• **WORK INSTRUCTIONS**: Can you return the records below exactly as they stand, but only from the first line through the one with "else pvWhileA char k rest (new - 1)"?

Items from a data source
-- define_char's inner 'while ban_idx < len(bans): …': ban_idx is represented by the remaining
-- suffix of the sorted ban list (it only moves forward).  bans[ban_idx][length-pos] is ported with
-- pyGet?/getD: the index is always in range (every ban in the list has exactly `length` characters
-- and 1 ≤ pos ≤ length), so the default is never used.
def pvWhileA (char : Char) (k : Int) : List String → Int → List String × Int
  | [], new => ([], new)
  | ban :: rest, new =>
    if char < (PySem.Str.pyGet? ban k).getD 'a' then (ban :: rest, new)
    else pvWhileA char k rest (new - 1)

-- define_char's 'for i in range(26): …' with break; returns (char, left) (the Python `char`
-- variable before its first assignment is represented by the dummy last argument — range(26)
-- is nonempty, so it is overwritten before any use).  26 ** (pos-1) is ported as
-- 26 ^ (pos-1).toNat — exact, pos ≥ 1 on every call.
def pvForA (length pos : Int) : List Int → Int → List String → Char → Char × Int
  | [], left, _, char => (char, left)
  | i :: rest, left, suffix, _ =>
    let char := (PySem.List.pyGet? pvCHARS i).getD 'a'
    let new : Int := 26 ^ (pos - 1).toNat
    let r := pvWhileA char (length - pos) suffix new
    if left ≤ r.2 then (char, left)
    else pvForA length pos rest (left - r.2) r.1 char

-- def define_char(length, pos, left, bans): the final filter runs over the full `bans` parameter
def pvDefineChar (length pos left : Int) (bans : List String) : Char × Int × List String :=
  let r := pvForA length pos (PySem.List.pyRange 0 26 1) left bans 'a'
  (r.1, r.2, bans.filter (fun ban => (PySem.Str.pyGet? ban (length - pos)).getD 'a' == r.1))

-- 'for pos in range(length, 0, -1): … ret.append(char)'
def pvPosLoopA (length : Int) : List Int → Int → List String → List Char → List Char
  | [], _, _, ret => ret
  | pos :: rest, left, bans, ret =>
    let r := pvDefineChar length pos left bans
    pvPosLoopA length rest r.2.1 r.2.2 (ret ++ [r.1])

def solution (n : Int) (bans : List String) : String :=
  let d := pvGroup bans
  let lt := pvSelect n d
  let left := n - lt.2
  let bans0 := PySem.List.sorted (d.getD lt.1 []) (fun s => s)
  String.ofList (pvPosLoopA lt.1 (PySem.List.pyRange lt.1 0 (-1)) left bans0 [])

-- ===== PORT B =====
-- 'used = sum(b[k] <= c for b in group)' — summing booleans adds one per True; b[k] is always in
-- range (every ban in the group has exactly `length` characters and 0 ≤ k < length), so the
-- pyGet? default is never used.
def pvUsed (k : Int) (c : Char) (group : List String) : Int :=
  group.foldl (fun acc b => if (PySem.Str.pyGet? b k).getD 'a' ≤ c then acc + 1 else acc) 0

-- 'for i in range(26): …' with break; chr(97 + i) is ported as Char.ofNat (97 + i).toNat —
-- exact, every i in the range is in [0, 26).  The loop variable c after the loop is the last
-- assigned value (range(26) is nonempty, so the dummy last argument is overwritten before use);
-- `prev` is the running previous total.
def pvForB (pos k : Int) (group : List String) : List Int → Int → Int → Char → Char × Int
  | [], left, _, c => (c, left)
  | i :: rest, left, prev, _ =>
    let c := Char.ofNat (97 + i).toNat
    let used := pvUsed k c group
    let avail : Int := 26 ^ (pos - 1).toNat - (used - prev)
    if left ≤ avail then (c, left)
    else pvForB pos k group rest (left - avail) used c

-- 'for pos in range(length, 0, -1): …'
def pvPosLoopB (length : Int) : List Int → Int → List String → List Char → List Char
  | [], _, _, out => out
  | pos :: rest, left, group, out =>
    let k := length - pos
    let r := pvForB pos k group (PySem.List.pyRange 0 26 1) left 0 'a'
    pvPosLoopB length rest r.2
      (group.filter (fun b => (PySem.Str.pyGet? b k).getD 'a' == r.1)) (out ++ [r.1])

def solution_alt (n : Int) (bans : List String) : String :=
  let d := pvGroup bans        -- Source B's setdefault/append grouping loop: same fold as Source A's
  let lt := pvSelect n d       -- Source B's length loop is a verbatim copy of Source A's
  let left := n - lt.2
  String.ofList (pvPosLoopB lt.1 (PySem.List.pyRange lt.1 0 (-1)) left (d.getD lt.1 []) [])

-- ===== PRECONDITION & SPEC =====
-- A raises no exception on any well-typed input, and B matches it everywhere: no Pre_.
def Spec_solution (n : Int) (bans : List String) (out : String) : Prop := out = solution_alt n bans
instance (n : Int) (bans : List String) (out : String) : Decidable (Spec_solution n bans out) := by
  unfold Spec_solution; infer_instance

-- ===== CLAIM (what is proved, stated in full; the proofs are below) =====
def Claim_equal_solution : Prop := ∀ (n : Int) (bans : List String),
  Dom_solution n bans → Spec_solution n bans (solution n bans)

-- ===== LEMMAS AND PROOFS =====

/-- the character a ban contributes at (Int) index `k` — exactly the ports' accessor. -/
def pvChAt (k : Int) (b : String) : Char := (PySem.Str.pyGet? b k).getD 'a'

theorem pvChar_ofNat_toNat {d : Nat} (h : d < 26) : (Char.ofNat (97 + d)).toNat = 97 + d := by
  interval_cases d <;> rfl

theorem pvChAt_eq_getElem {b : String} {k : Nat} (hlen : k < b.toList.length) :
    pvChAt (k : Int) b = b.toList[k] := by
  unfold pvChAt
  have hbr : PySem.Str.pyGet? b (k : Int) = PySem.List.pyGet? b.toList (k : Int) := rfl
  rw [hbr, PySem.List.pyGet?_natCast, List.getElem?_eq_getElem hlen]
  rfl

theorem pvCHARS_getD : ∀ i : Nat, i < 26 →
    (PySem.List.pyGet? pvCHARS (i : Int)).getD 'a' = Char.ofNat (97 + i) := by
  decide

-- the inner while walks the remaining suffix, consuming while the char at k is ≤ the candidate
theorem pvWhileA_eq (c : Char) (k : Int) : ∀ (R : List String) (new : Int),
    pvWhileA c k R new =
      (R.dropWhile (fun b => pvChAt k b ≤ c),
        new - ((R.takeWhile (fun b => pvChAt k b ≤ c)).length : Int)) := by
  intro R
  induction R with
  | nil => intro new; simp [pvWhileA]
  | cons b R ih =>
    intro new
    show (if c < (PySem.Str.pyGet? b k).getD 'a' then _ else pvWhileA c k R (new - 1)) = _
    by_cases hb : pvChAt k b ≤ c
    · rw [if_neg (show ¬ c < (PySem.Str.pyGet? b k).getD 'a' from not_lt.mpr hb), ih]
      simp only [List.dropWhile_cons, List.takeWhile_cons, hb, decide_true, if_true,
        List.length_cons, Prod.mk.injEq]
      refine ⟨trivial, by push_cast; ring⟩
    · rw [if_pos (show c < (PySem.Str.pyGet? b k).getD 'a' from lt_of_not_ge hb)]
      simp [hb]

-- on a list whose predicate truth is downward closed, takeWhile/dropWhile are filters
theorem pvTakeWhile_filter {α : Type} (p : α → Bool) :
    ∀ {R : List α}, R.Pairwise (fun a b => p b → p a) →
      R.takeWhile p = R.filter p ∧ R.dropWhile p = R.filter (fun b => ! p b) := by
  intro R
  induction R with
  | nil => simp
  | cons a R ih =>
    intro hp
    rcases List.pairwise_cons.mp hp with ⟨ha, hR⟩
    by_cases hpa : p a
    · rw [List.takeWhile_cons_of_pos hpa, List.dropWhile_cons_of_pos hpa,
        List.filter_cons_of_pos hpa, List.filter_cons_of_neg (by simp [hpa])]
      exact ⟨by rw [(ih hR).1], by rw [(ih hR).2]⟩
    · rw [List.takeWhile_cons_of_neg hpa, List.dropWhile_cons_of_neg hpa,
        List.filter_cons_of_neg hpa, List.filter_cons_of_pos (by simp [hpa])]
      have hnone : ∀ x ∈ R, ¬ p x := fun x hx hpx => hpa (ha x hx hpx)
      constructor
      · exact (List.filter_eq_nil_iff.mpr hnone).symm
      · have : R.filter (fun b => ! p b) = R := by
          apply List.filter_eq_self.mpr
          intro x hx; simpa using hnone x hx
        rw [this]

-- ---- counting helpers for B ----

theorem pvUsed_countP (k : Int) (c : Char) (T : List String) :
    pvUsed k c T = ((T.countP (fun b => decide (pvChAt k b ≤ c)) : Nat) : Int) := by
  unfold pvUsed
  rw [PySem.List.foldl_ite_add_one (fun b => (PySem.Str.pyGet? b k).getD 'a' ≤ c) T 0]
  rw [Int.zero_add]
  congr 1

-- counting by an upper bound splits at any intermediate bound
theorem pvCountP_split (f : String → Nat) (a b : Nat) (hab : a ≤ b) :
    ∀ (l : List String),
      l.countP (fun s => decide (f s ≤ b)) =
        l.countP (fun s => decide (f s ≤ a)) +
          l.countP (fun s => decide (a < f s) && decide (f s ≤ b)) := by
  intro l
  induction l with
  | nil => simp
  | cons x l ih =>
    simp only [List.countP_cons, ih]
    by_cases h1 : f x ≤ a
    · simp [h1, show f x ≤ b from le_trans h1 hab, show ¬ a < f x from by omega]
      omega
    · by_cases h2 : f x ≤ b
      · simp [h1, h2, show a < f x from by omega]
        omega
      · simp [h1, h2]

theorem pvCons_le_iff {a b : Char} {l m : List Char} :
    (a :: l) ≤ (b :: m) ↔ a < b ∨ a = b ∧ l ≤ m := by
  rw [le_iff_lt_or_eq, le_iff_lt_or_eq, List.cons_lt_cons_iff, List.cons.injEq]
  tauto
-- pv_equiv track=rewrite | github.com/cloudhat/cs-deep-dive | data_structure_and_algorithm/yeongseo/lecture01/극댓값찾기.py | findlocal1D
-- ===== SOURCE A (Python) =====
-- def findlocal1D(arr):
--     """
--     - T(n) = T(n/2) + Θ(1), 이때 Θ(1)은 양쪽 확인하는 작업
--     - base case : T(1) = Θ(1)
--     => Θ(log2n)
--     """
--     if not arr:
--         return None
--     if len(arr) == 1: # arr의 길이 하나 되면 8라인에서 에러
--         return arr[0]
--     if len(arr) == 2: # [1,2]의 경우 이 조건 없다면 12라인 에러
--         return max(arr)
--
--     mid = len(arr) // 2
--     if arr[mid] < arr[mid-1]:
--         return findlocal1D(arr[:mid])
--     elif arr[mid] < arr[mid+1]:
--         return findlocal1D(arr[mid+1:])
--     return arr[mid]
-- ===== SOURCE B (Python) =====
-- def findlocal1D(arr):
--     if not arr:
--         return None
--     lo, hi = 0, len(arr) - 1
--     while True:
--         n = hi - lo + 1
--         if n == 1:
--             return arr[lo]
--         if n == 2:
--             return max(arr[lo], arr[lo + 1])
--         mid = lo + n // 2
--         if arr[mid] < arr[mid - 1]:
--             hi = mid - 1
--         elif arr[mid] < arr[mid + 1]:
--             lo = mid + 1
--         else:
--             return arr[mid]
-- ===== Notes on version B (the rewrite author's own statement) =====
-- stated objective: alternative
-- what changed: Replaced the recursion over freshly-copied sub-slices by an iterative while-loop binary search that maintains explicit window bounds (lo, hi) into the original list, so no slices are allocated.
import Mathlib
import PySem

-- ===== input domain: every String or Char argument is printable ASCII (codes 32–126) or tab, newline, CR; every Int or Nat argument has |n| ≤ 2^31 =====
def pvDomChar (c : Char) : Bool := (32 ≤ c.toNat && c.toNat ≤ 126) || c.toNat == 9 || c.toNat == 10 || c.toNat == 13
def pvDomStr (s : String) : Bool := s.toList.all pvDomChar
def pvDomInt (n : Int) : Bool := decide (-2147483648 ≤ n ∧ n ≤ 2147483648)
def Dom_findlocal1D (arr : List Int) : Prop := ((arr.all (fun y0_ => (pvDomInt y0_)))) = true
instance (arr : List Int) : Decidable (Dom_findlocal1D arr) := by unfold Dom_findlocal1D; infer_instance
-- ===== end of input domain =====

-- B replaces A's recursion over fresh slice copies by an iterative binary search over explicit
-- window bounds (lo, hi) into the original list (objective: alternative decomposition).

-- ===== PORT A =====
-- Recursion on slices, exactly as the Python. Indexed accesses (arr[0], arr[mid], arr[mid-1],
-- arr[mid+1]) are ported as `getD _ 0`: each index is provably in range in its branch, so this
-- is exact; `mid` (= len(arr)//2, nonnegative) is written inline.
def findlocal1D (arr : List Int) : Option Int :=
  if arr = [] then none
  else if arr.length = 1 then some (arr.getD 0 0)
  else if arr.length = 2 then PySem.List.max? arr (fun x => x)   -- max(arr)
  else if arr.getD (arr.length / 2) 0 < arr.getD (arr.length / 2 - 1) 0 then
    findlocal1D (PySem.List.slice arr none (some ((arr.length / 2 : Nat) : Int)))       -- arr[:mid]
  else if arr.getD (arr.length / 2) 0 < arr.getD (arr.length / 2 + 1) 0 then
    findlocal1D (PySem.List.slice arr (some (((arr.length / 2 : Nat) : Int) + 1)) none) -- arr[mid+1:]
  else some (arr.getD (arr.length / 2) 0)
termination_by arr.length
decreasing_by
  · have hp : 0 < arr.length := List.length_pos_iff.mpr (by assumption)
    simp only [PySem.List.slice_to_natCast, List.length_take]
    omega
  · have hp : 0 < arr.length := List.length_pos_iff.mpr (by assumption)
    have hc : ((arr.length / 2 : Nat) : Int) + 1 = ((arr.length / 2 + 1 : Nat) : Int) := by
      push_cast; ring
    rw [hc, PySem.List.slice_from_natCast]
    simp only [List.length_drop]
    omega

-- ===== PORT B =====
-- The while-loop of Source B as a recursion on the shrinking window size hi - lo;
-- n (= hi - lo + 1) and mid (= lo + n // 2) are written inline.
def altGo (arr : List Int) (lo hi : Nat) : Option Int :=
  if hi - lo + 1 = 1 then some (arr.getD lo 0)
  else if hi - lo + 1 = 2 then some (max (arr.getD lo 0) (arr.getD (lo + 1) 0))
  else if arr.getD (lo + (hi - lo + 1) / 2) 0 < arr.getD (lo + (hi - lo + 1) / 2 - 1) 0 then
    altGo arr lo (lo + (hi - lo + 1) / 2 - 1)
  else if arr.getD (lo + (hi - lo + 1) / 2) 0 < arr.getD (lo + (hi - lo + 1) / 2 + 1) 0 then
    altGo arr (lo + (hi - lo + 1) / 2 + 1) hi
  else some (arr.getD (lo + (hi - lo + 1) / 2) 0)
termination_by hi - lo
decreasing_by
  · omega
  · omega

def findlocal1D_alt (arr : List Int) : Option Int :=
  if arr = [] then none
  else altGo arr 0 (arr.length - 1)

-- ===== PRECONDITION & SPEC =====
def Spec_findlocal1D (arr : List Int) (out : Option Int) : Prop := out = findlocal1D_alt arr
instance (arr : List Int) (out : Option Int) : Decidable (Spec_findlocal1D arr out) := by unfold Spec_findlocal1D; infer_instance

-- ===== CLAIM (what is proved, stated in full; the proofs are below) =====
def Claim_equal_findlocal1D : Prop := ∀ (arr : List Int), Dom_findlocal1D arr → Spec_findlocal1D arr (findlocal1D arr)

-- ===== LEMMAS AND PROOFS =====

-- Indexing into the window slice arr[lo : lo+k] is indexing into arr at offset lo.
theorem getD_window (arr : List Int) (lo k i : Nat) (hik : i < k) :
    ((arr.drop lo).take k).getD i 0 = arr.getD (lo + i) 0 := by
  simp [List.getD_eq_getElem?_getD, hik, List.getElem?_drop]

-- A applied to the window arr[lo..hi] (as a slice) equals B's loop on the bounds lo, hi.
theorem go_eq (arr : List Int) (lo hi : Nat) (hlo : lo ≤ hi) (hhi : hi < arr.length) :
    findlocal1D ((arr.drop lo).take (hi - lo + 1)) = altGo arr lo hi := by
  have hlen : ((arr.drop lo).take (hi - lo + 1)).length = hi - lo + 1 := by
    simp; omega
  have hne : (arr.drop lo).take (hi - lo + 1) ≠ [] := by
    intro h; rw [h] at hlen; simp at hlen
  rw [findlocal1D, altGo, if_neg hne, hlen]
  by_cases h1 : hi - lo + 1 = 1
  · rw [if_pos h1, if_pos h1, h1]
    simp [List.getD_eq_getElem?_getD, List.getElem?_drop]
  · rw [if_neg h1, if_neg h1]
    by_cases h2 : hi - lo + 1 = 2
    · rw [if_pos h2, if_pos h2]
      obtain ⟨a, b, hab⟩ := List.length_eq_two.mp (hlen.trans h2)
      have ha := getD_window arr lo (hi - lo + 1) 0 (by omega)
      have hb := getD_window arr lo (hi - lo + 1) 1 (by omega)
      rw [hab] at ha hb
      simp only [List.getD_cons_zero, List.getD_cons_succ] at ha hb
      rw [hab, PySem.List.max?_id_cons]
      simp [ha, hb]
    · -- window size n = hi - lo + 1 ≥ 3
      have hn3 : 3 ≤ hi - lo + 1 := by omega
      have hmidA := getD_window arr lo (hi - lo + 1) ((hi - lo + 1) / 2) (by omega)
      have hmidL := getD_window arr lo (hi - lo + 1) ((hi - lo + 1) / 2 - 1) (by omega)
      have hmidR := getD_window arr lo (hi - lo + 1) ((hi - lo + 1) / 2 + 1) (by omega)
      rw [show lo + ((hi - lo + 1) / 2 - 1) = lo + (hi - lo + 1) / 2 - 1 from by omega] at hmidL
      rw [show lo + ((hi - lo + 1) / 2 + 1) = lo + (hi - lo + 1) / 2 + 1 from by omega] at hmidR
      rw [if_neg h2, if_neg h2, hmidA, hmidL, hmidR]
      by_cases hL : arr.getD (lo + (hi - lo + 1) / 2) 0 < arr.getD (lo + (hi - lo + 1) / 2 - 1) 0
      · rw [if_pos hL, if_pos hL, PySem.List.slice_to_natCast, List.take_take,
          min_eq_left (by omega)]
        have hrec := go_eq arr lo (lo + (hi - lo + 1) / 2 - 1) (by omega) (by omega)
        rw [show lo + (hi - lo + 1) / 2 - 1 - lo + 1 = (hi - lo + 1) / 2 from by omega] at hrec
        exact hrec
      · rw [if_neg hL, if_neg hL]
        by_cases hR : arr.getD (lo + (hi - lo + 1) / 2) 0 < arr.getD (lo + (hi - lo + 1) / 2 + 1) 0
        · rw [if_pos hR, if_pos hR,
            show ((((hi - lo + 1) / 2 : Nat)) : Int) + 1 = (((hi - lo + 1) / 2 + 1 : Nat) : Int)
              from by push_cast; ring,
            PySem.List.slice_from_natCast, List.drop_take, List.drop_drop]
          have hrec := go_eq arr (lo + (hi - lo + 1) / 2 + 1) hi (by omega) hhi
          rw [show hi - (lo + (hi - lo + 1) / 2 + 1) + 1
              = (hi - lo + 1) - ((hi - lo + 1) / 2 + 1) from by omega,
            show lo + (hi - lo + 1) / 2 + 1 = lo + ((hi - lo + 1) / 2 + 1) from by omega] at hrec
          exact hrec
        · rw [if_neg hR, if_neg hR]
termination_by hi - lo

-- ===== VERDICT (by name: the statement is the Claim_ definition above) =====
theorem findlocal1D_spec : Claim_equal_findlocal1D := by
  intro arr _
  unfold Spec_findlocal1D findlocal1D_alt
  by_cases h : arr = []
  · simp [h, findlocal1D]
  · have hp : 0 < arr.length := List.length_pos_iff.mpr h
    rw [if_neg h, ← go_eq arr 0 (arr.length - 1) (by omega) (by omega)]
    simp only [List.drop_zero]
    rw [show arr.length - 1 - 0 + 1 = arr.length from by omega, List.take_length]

• **TASK OUTPUT**:
-- define_char's inner 'while ban_idx < len(bans): …': ban_idx is represented by the remaining
-- suffix of the sorted ban list (it only moves forward).  bans[ban_idx][length-pos] is ported with
-- pyGet?/getD: the index is always in range (every ban in the list has exactly `length` characters
-- and 1 ≤ pos ≤ length), so the default is never used.
def pvWhileA (char : Char) (k : Int) : List String → Int → List String × Int
  | [], new => ([], new)
  | ban :: rest, new =>
    if char < (PySem.Str.pyGet? ban k).getD 'a' then (ban :: rest, new)
    else pvWhileA char k rest (new - 1)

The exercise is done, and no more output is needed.